We have a flowing commerce upon our inland seas,
Where lofty ships and steamboats do sail continually,
We have mariners here both stout and bold, and masters of the best,
We have all things in Minnesota, the Lily of the West.

O, Michigan is not the place, nor Illinois the same,
The soil and climate can’t compare in raising of the grain,
A land of milk and honey, and temperature of the best,
And they call it Minnesoty, the Lily of the West.
____________

Again this month we have one of the very few songs I’ve found that mentions my beloved home state. In this case, it’s a song of praise, advertising the wonders of pioneer-era Minnesota to prospective “emigrants.” Bessie M. Stanchfield collected a version of the song, titled “The Beauty of the West,” from Mrs. Elma Snyder McDowell of St. Cloud in 1936. Stanchfield went on to gather three other Minnesota-sourced versions and all four texts were published in her article “‘The Beauty of the West’ A Minnesota Ballad” in the September 1946 issue of Minnesota History. The Snyder McDowell version was the only one collected by Stanchfield that came complete with a melody.

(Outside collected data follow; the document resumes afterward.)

-- pv_equiv track=rewrite | github.com/THEman6989/ai-stack | langgraph-app/file_safety.py | _system_path_category
-- ===== SOURCE A (Python) =====
-- SYSTEM_PREFIXES_POSIX = {
--     "/bin",
--     "/boot",
--     "/dev",
--     "/etc",
--     "/lib",
--     "/lib64",
--     "/proc",
--     "/root",
--     "/run",
--     "/sbin",
--     "/sys",
--     "/usr/bin",
--     "/usr/lib",
--     "/usr/local/bin",
--     "/var/lib",
--     "/var/run",
-- }
--
-- SYSTEM_PREFIXES_WINDOWS = {
--     "c:/windows",
--     "c:/program files",
--     "c:/program files (x86)",
--     "c:/programdata",
-- }
--
-- def _system_path_category(normalized_path: str) -> str:
--     for prefix in SYSTEM_PREFIXES_POSIX:
--         normalized = prefix.lower().rstrip("/")
--         if normalized_path == normalized or normalized_path.startswith(normalized + "/"):
--             return "system_path"
--     for prefix in SYSTEM_PREFIXES_WINDOWS:
--         normalized = prefix.rstrip("/")
--         if normalized_path == normalized or normalized_path.startswith(normalized + "/"):
--             return "system_path"
--     return ""
-- ===== SOURCE B (Python) =====
-- SYSTEM_PREFIXES_POSIX = {
--     "/bin", "/boot", "/dev", "/etc", "/lib", "/lib64", "/proc", "/root",
--     "/run", "/sbin", "/sys", "/usr/bin", "/usr/lib", "/usr/local/bin",
--     "/var/lib", "/var/run",
-- }
--
-- SYSTEM_PREFIXES_WINDOWS = {
--     "c:/windows", "c:/program files", "c:/program files (x86)", "c:/programdata",
-- }
--
-- SYSTEM_PREFIXES_ALL = frozenset(
--     {p.lower().rstrip("/") for p in SYSTEM_PREFIXES_POSIX}
--     | {p.rstrip("/") for p in SYSTEM_PREFIXES_WINDOWS}
-- )
--
--
-- def _system_path_category(normalized_path: str) -> str:
--     # Ancestor prefixes of the path, cut exactly at '/' positions.
--     candidates = {normalized_path}
--     for i, ch in enumerate(normalized_path):
--         if ch == "/":
--             candidates.add(normalized_path[:i])
--     return "system_path" if candidates & SYSTEM_PREFIXES_ALL else ""
-- ===== Notes on version B (the rewrite author's own statement) =====
-- stated objective: alternative
-- what changed: Instead of scanning all 20 prefixes with startswith per call, B precomputes one normalized frozenset and enumerates the path's ancestor prefixes cut at '/' positions, testing set membership.
import Mathlib
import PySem

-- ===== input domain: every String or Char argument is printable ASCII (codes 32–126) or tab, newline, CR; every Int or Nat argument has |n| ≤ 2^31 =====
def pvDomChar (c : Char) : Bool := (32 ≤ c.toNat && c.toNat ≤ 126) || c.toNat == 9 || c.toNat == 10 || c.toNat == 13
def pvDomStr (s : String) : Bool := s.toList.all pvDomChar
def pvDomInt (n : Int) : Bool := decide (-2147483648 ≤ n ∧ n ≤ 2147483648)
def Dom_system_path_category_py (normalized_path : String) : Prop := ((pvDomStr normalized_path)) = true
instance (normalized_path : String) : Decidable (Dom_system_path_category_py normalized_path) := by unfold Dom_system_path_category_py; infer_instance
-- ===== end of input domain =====

-- B replaces A's per-prefix startswith scan by one precomputed normalized prefix set
-- intersected with the set of the path's ancestor cuts at '/' positions (objective: alternative).

-- Module constants shared by both Pythons (Python set literals; both programs use them
-- order-independently, so a fixed list is exact).
def pvPosixPrefixes : List String :=
  ["/bin", "/boot", "/dev", "/etc", "/lib", "/lib64", "/proc", "/root",
   "/run", "/sbin", "/sys", "/usr/bin", "/usr/lib", "/usr/local/bin",
   "/var/lib", "/var/run"]

def pvWindowsPrefixes : List String :=
  ["c:/windows", "c:/program files", "c:/program files (x86)", "c:/programdata"]

-- hand port of Python's s.rstrip("/") (single-character strip set): drop trailing '/'; exact.
def pvRstripSlash (cs : List Char) : List Char := (cs.reverse.dropWhile (· == '/')).reverse

-- ===== PORT A =====
def pvLoopPosix (path : List Char) : List String → Option String
  | [] => none
  | p :: rest =>
    let n := pvRstripSlash (PySem.Chars.lower p.toList)
    if path == n || PySem.Chars.startswith path (n ++ ['/']) then some "system_path"
    else pvLoopPosix path rest

def pvLoopWindows (path : List Char) : List String → Option String
  | [] => none
  | p :: rest =>
    let n := pvRstripSlash p.toList
    if path == n || PySem.Chars.startswith path (n ++ ['/']) then some "system_path"
    else pvLoopWindows path rest

def system_path_category_py (normalized_path : String) : String :=
  match pvLoopPosix normalized_path.toList pvPosixPrefixes with
  | some r => r
  | none =>
    match pvLoopWindows normalized_path.toList pvWindowsPrefixes with
    | some r => r
    | none => ""

-- ===== PORT B =====
-- SYSTEM_PREFIXES_ALL: every POSIX prefix lowered and rstripped plus every Windows prefix rstripped.
def pvAllPrefixes : PySem.Set (List Char) :=
  PySem.Set.ofList
    (pvPosixPrefixes.map (fun p => pvRstripSlash (PySem.Chars.lower p.toList))
      ++ pvWindowsPrefixes.map (fun p => pvRstripSlash p.toList))

-- candidates: the path itself and each cut path[:i] where path[i] = '/'.
def pvCandidates (path : List Char) : PySem.Set (List Char) :=
  PySem.Set.ofList
    (path :: (List.range path.length).filterMap
      (fun i => if path[i]? == some '/' then some (path.take i) else none))

def system_path_category_py_alt (normalized_path : String) : String :=
  if PySem.Set.inter (pvCandidates normalized_path.toList) pvAllPrefixes ≠ [] then "system_path"
  else ""

-- ===== PRECONDITION & SPEC =====
def Spec_system_path_category_py (normalized_path : String) (out : String) : Prop := out = system_path_category_py_alt normalized_path
instance (normalized_path : String) (out : String) : Decidable (Spec_system_path_category_py normalized_path out) := by unfold Spec_system_path_category_py; infer_instance

-- ===== CLAIM (what is proved, stated in full; the proofs are below) =====
def Claim_equal_system_path_category_py : Prop := ∀ (normalized_path : String), Dom_system_path_category_py normalized_path → Spec_system_path_category_py normalized_path (system_path_category_py normalized_path)

-- ===== LEMMAS AND PROOFS =====

lemma pv_prefix_iff_cut (path n : List Char) :
    ((n ++ ['/']) <+: path) ↔ ∃ i, i < path.length ∧ path[i]? = some '/' ∧ path.take i = n := by
  constructor
  · rintro ⟨t, ht⟩
    refine ⟨n.length, ?_, ?_, ?_⟩
    · rw [← ht]; simp [List.length_append]
    · rw [← ht, List.append_assoc, List.getElem?_append_right (Nat.le_refl _)]; simp
    · rw [← ht, List.append_assoc, List.take_left]
  · rintro ⟨i, hi, hget, htake⟩
    have h1 : path.take (i + 1) = n ++ ['/'] := by
      rw [List.take_add_one, htake, hget]; rfl
    exact h1 ▸ List.take_prefix (i + 1) path

lemma pv_mem_candidates (path n : List Char) :
    n ∈ pvCandidates path ↔ (path = n ∨ (n ++ ['/']) <+: path) := by
  unfold pvCandidates
  rw [PySem.Set.mem_ofList]
  simp only [List.mem_cons, List.mem_filterMap, List.mem_range]
  constructor
  · rintro (h | ⟨i, hi, hif⟩)
    · exact Or.inl h.symm
    · right; rw [pv_prefix_iff_cut]
      by_cases hc : path[i]? == some '/'
      · rw [if_pos hc] at hif
        exact ⟨i, hi, by simpa using hc, by simpa using hif⟩
      · rw [if_neg hc] at hif; exact absurd hif (by simp)
  · rintro (h | hpre)
    · exact Or.inl h.symm
    · right; rw [pv_prefix_iff_cut] at hpre
      obtain ⟨i, hi, hg, ht⟩ := hpre
      exact ⟨i, hi, by simp [hg, ht]⟩

lemma pv_inter_ne_iff (path : List Char) :
    (PySem.Set.inter (pvCandidates path) pvAllPrefixes ≠ []) ↔
      ∃ n ∈ (pvPosixPrefixes.map (fun p => pvRstripSlash (PySem.Chars.lower p.toList))
        ++ pvWindowsPrefixes.map (fun p => pvRstripSlash p.toList)),
        (path = n ∨ (n ++ ['/']) <+: path) := by
  have h0 : (PySem.Set.inter (pvCandidates path) pvAllPrefixes ≠ []) ↔
      ∃ x, x ∈ pvCandidates path ∧ x ∈ pvAllPrefixes := by
    simp only [PySem.Set.inter, PySem.Set.contains_eq_listContains, List.contains_eq_mem, ne_eq,
      List.filter_eq_nil_iff, decide_eq_true_eq, not_forall, Decidable.not_not, exists_prop]
  rw [h0]
  unfold pvAllPrefixes
  simp only [PySem.Set.mem_ofList, pv_mem_candidates]
  exact ⟨fun ⟨x, h1, h2⟩ => ⟨x, h2, h1⟩, fun ⟨x, h1, h2⟩ => ⟨x, h2, h1⟩⟩

lemma pv_loopPosix_eq (path : List Char) (L : List String) :
    pvLoopPosix path L =
      if L.any (fun p => path == pvRstripSlash (PySem.Chars.lower p.toList)
          || PySem.Chars.startswith path (pvRstripSlash (PySem.Chars.lower p.toList) ++ ['/']))
      then some "system_path" else none := by
  induction L with
  | nil => rfl
  | cons p rest ih => simp only [pvLoopPosix, List.any_cons]; split_ifs with h <;> simp_all

lemma pv_loopWindows_eq (path : List Char) (L : List String) :
    pvLoopWindows path L =
      if L.any (fun p => path == pvRstripSlash p.toList
          || PySem.Chars.startswith path (pvRstripSlash p.toList ++ ['/']))
      then some "system_path" else none := by
  induction L with
  | nil => rfl
  | cons p rest ih => simp only [pvLoopWindows, List.any_cons]; split_ifs with h <;> simp_all

-- ===== VERDICT (by name: the statement is the Claim_ definition above) =====
theorem system_path_category_py_spec : Claim_equal_system_path_category_py := by
  intro np _
  unfold Spec_system_path_category_py system_path_category_py system_path_category_py_alt
  rw [pv_loopPosix_eq, pv_loopWindows_eq]
  have hiff : (PySem.Set.inter (pvCandidates np.toList) pvAllPrefixes ≠ []) ↔
      ((pvPosixPrefixes.any (fun p => np.toList == pvRstripSlash (PySem.Chars.lower p.toList)
          || PySem.Chars.startswith np.toList (pvRstripSlash (PySem.Chars.lower p.toList) ++ ['/']))) = true
        ∨ (pvWindowsPrefixes.any (fun p => np.toList == pvRstripSlash p.toList
          || PySem.Chars.startswith np.toList (pvRstripSlash p.toList ++ ['/']))) = true) := by
    rw [pv_inter_ne_iff]
    simp only [List.any_eq_true, List.mem_append, List.mem_map, Bool.or_eq_true, beq_iff_eq,
      PySem.Chars.startswith_iff]
    constructor
    · rintro ⟨n, (⟨p, hp, rfl⟩ | ⟨p, hp, rfl⟩), h⟩
      · exact Or.inl ⟨p, hp, h⟩
      · exact Or.inr ⟨p, hp, h⟩
    · rintro (⟨p, hp, h⟩ | ⟨p, hp, h⟩)
      · exact ⟨_, Or.inl ⟨p, hp, rfl⟩, h⟩
      · exact ⟨_, Or.inr ⟨p, hp, rfl⟩, h⟩
  split_ifs with h1 h2 h3 h4 <;> simp_all
def get_first_person (pos : Int × Int) (direction : String) (map_data : List (String × List (List String))) (season : String) (MAP_ROWS : Int) (MAP_COLS : Int) (TILE_SIZE : Int) : List (List String) :=
  let x := pos.1
  let y := pos.2
  let agent_tile_x := PySem.Int.floordiv x TILE_SIZE
  let agent_tile_y := PySem.Int.floordiv y TILE_SIZE
  let start_x := (agent_tile_x - 1) * TILE_SIZE
  let start_y := (agent_tile_y - 1) * TILE_SIZE
  let end_x := (agent_tile_x + 2) * TILE_SIZE
  let end_y := (agent_tile_y + 2) * TILE_SIZE
  let observation := (PySem.List.pyRange start_y end_y 1).map (fun ny =>
    (PySem.List.pyRange start_x end_x 1).map (fun nx =>
      pvCellA x y MAP_COLS MAP_ROWS TILE_SIZE map_data season nx ny))
  if direction = "east" then (pvZipT observation).reverse
  else if direction = "west" then pvZipT observation.reverse
  else if direction = "south" then (observation.reverse).map List.reverse
  else observation

-- ===== PORT B =====
-- B's cell classifier: void first (early return), then agent, else map lookup (exact branch order of B)
def pvCellB (x y MAP_COLS MAP_ROWS T : Int) (map_data : List (String × List (List String))) (season : String) (nx ny : Int) : String :=
  if ¬(0 ≤ nx ∧ nx < MAP_COLS * T ∧ 0 ≤ ny ∧ ny < MAP_ROWS * T) then "void"
  else if x - 1 ≤ nx ∧ nx ≤ x + 1 ∧ y - 1 ≤ ny ∧ ny ≤ y + 1 then "agent"
  else (PySem.List.pyGet? ((PySem.List.pyGet? ((List.lookup season map_data).getD []) ny).getD []) nx).getD ""

def get_first_person_alt (pos : Int × Int) (direction : String) (map_data : List (String × List (List String))) (season : String) (MAP_ROWS : Int) (MAP_COLS : Int) (TILE_SIZE : Int) : List (List String) :=
  let x := pos.1
  let y := pos.2
  let start_x := (PySem.Int.floordiv x TILE_SIZE - 1) * TILE_SIZE
  let start_y := (PySem.Int.floordiv y TILE_SIZE - 1) * TILE_SIZE
  let n : Int := 3 * TILE_SIZE
  let src : Int → Int → Int × Int :=
    if direction = "east" then fun i j => (n - 1 - i, j)
    else if direction = "west" then fun i j => (i, n - 1 - j)
    else if direction = "south" then fun i j => (n - 1 - j, n - 1 - i)
    else fun i j => (j, i)
  (PySem.List.pyRange 0 n 1).map (fun i =>
    (PySem.List.pyRange 0 n 1).map (fun j =>
      pvCellB x y MAP_COLS MAP_ROWS TILE_SIZE map_data season
        (start_x + (src i j).1) (start_y + (src i j).2)))

-- ===== PRECONDITION & SPEC =====
-- Pre_ excludes exactly the inputs on which the Python A raises: TILE_SIZE = 0 (ZeroDivisionError in
-- x // TILE_SIZE), and windows containing an in-bounds non-agent cell whose map_data[season][ny][nx]
-- lookup fails (KeyError / IndexError). Stated in closed form over the input: interval bounds of the
-- in-bounds part of the window, minus the 3x3 agent box, compared against the grid's shape.

-- largest in-bounds window column whose map cell is read on a row (none = no column is read);
-- agent_row: the row lies in the agent box, so columns x-1..x+1 are skipped
def pvMaxCol (x lo_x hi_x : Int) (agent_row : Bool) : Option Int :=
  if lo_x ≥ hi_x then none
  else if agent_row then
    if hi_x - 1 > x + 1 ∨ hi_x - 1 < x - 1 then some (hi_x - 1)
    else if lo_x ≤ x - 2 then some (x - 2)
    else none
  else some (hi_x - 1)

-- every map cell the window reads exists: needed row indices are < grid length (c1) and each
-- needed grid row is long enough for its largest needed column (c2)
def pvPreOk (pos : Int × Int) (map_data : List (String × List (List String))) (season : String) (MAP_ROWS : Int) (MAP_COLS : Int) (TILE_SIZE : Int) : Bool :=
  let T := TILE_SIZE
  let x := pos.1
  let y := pos.2
  let lo_x := max ((PySem.Int.floordiv x T - 1) * T) 0
  let hi_x := min ((PySem.Int.floordiv x T + 2) * T) (MAP_COLS * T)
  let lo_y := max ((PySem.Int.floordiv y T - 1) * T) 0
  let hi_y := min ((PySem.Int.floordiv y T + 2) * T) (MAP_ROWS * T)
  let g := (List.lookup season map_data).getD []
  let L : Int := (g.length : Int)
  let start := max lo_y L
  let c1 : Bool := decide (hi_y ≤ start) || decide (lo_x ≥ hi_x) ||
    (decide (y - 1 ≤ start ∧ hi_y ≤ y + 2) && (pvMaxCol x lo_x hi_x true).isNone)
  let c2 : Bool := g.zipIdx.all (fun rk =>
    let k : Int := (rk.2 : Int)
    if lo_y ≤ k ∧ k < hi_y then
      match pvMaxCol x lo_x hi_x (decide (y - 1 ≤ k ∧ k ≤ y + 1)) with
      | none => true
      | some c => decide (c < (rk.1.length : Int))
    else true
  )
  c1 && c2

def Pre_get_first_person (pos : Int × Int) (direction : String) (map_data : List (String × List (List String))) (season : String) (MAP_ROWS : Int) (MAP_COLS : Int) (TILE_SIZE : Int) : Prop :=
  TILE_SIZE ≠ 0 ∧ pvPreOk pos map_data season MAP_ROWS MAP_COLS TILE_SIZE = true
instance (pos : Int × Int) (direction : String) (map_data : List (String × List (List String))) (season : String) (MAP_ROWS : Int) (MAP_COLS : Int) (TILE_SIZE : Int) : Decidable (Pre_get_first_person pos direction map_data season MAP_ROWS MAP_COLS TILE_SIZE) := by unfold Pre_get_first_person; infer_instance

def pvWitness_get_first_person : (Int × Int) × String × (List (String × List (List String))) × String × Int × Int × Int :=
  ((1, 1), "east", [("summer", [["g", "g", "g"], ["g", "g", "g"], ["g", "g", "g"]])], "summer", 3, 3, 1)

def Spec_get_first_person (pos : Int × Int) (direction : String) (map_data : List (String × List (List String))) (season : String) (MAP_ROWS : Int) (MAP_COLS : Int) (TILE_SIZE : Int) (out : List (List String)) : Prop := out = get_first_person_alt pos direction map_data season MAP_ROWS MAP_COLS TILE_SIZE
instance (pos : Int × Int) (direction : String) (map_data : List (String × List (List String))) (season : String) (MAP_ROWS : Int) (MAP_COLS : Int) (TILE_SIZE : Int) (out : List (List String)) : Decidable (Spec_get_first_person pos direction map_data season MAP_ROWS MAP_COLS TILE_SIZE out) := by unfold Spec_get_first_person; infer_instance

-- ===== CLAIM (what is proved, stated in full; the proofs are below) =====
def Claim_equal_get_first_person : Prop := ∀ (pos : Int × Int) (direction : String) (map_data : List (String × List (List String))) (season : String) (MAP_ROWS : Int) (MAP_COLS : Int) (TILE_SIZE : Int), Dom_get_first_person pos direction map_data season MAP_ROWS MAP_COLS TILE_SIZE → Pre_get_first_person pos direction map_data season MAP_ROWS MAP_COLS TILE_SIZE → Spec_get_first_person pos direction map_data season MAP_ROWS MAP_COLS TILE_SIZE (get_first_person pos direction map_data season MAP_ROWS MAP_COLS TILE_SIZE)

-- ===== LEMMAS AND PROOFS =====

-- reversing a map over List.range flips the index
theorem pv_map_range_reverse {α : Type} (f : ℕ → α) (n : ℕ) :
    ((List.range n).map f).reverse = (List.range n).map (fun k => f (n - 1 - k)) := by
  induction n generalizing f with
  | zero => simp
  | succ n ih =>
    calc ((List.range (n + 1)).map f).reverse
        = f n :: ((List.range n).map f).reverse := by rw [List.range_succ]; simp
      _ = f n :: (List.range n).map (fun k => f (n - 1 - k)) := by rw [ih]
      _ = (List.range (n + 1)).map (fun k => f (n + 1 - 1 - k)) := by
          rw [List.range_succ_eq_map, List.map_cons, List.map_map]
          refine congrArg₂ _ (by norm_num) ?_
          refine (List.map_congr_left (fun k _ => ?_)).symm
          simp only [Function.comp_def]
          congr 1
          omega

-- pvZipT of a rectangular range-indexed grid is its transpose
theorem pv_zipT_map_range (f : ℕ → ℕ → String) (n m : ℕ) (h : m = 0 → n = 0) :
    pvZipT ((List.range m).map (fun j => (List.range n).map (fun i => f i j)))
      = (List.range n).map (fun i => (List.range m).map (fun j => f i j)) := by
  induction n generalizing f with
  | zero =>
    rw [pvZipT.eq_def]
    rcases Nat.eq_zero_or_pos m with hm | hm
    · subst hm; simp
    · rw [dif_pos]
      · simp
      · right
        simp only [List.any_eq_true, List.mem_map]
        exact ⟨[], ⟨0, by simp [List.mem_range]; omega⟩, by simp⟩
  | succ n ih =>
    have hm : 0 < m := by
      by_contra hc
      have hm0 : m = 0 := by omega
      exact Nat.succ_ne_zero n (h hm0)
    rw [pvZipT.eq_def, dif_neg]
    · have hrow : ∀ j : ℕ, (List.range (n + 1)).map (fun i => f i j)
          = f 0 j :: (List.range n).map (fun i => f (i + 1) j) := by
        intro j
        rw [List.range_succ_eq_map, List.map_cons, List.map_map]
        rfl
      have hheads : (((List.range m).map (fun j => (List.range (n + 1)).map (fun i => f i j))).map
          (fun r => r.headD "")) = (List.range m).map (fun j => f 0 j) := by
        rw [List.map_map]
        refine List.map_congr_left (fun j _ => ?_)
        simp [hrow j]
      have htails : (((List.range m).map (fun j => (List.range (n + 1)).map (fun i => f i j))).map
          List.tail) = (List.range m).map (fun j => (List.range n).map (fun i => f (i + 1) j)) := by
        rw [List.map_map]
        refine List.map_congr_left (fun j _ => ?_)
        simp [hrow j]
      rw [hheads, htails, ih (fun i j => f (i + 1) j) (fun hm0 => absurd hm0 (by omega))]
      rw [List.range_succ_eq_map (n := n), List.map_cons, List.map_map]
      rfl
    · rintro (hc | hc)
      · rw [List.map_eq_nil_iff, List.range_eq_nil] at hc
        omega
      · rw [List.any_eq_true] at hc
        obtain ⟨r, hr, hre⟩ := hc
        rw [List.mem_map] at hr
        obtain ⟨j, _, rfl⟩ := hr
        simp [List.range_succ_eq_map] at hre

-- the two classifiers agree (same three outcomes, branch order swapped)
theorem pv_cellA_eq_cellB (x y MC MR T : Int) (md : List (String × List (List String))) (s : String) (nx ny : Int) :
    pvCellA x y MC MR T md s nx ny = pvCellB x y MC MR T md s nx ny := by
  simp only [pvCellA, pvCellB, ite_not]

The above melody comes from the singing of Ezra “Fuzzy” Barhight who was recorded by song collector Ellen Stekert at his home in Cohocton, New York in the 50s. The text is primarily one of the texts published by Stanchfield that she found in the Saint Peter Courier of June 26, 1857. It is quite different than the other three published by Stanchfield but similar to Barhight’s fragment. I mixed in some lines from Barhight and the other Stanchfield texts to create the version above.

In her Minnesota History article, Stanchfield wrote that “this song, and others collected later, made me realize the fallacy of the belief that there is no Minnesota folk music.”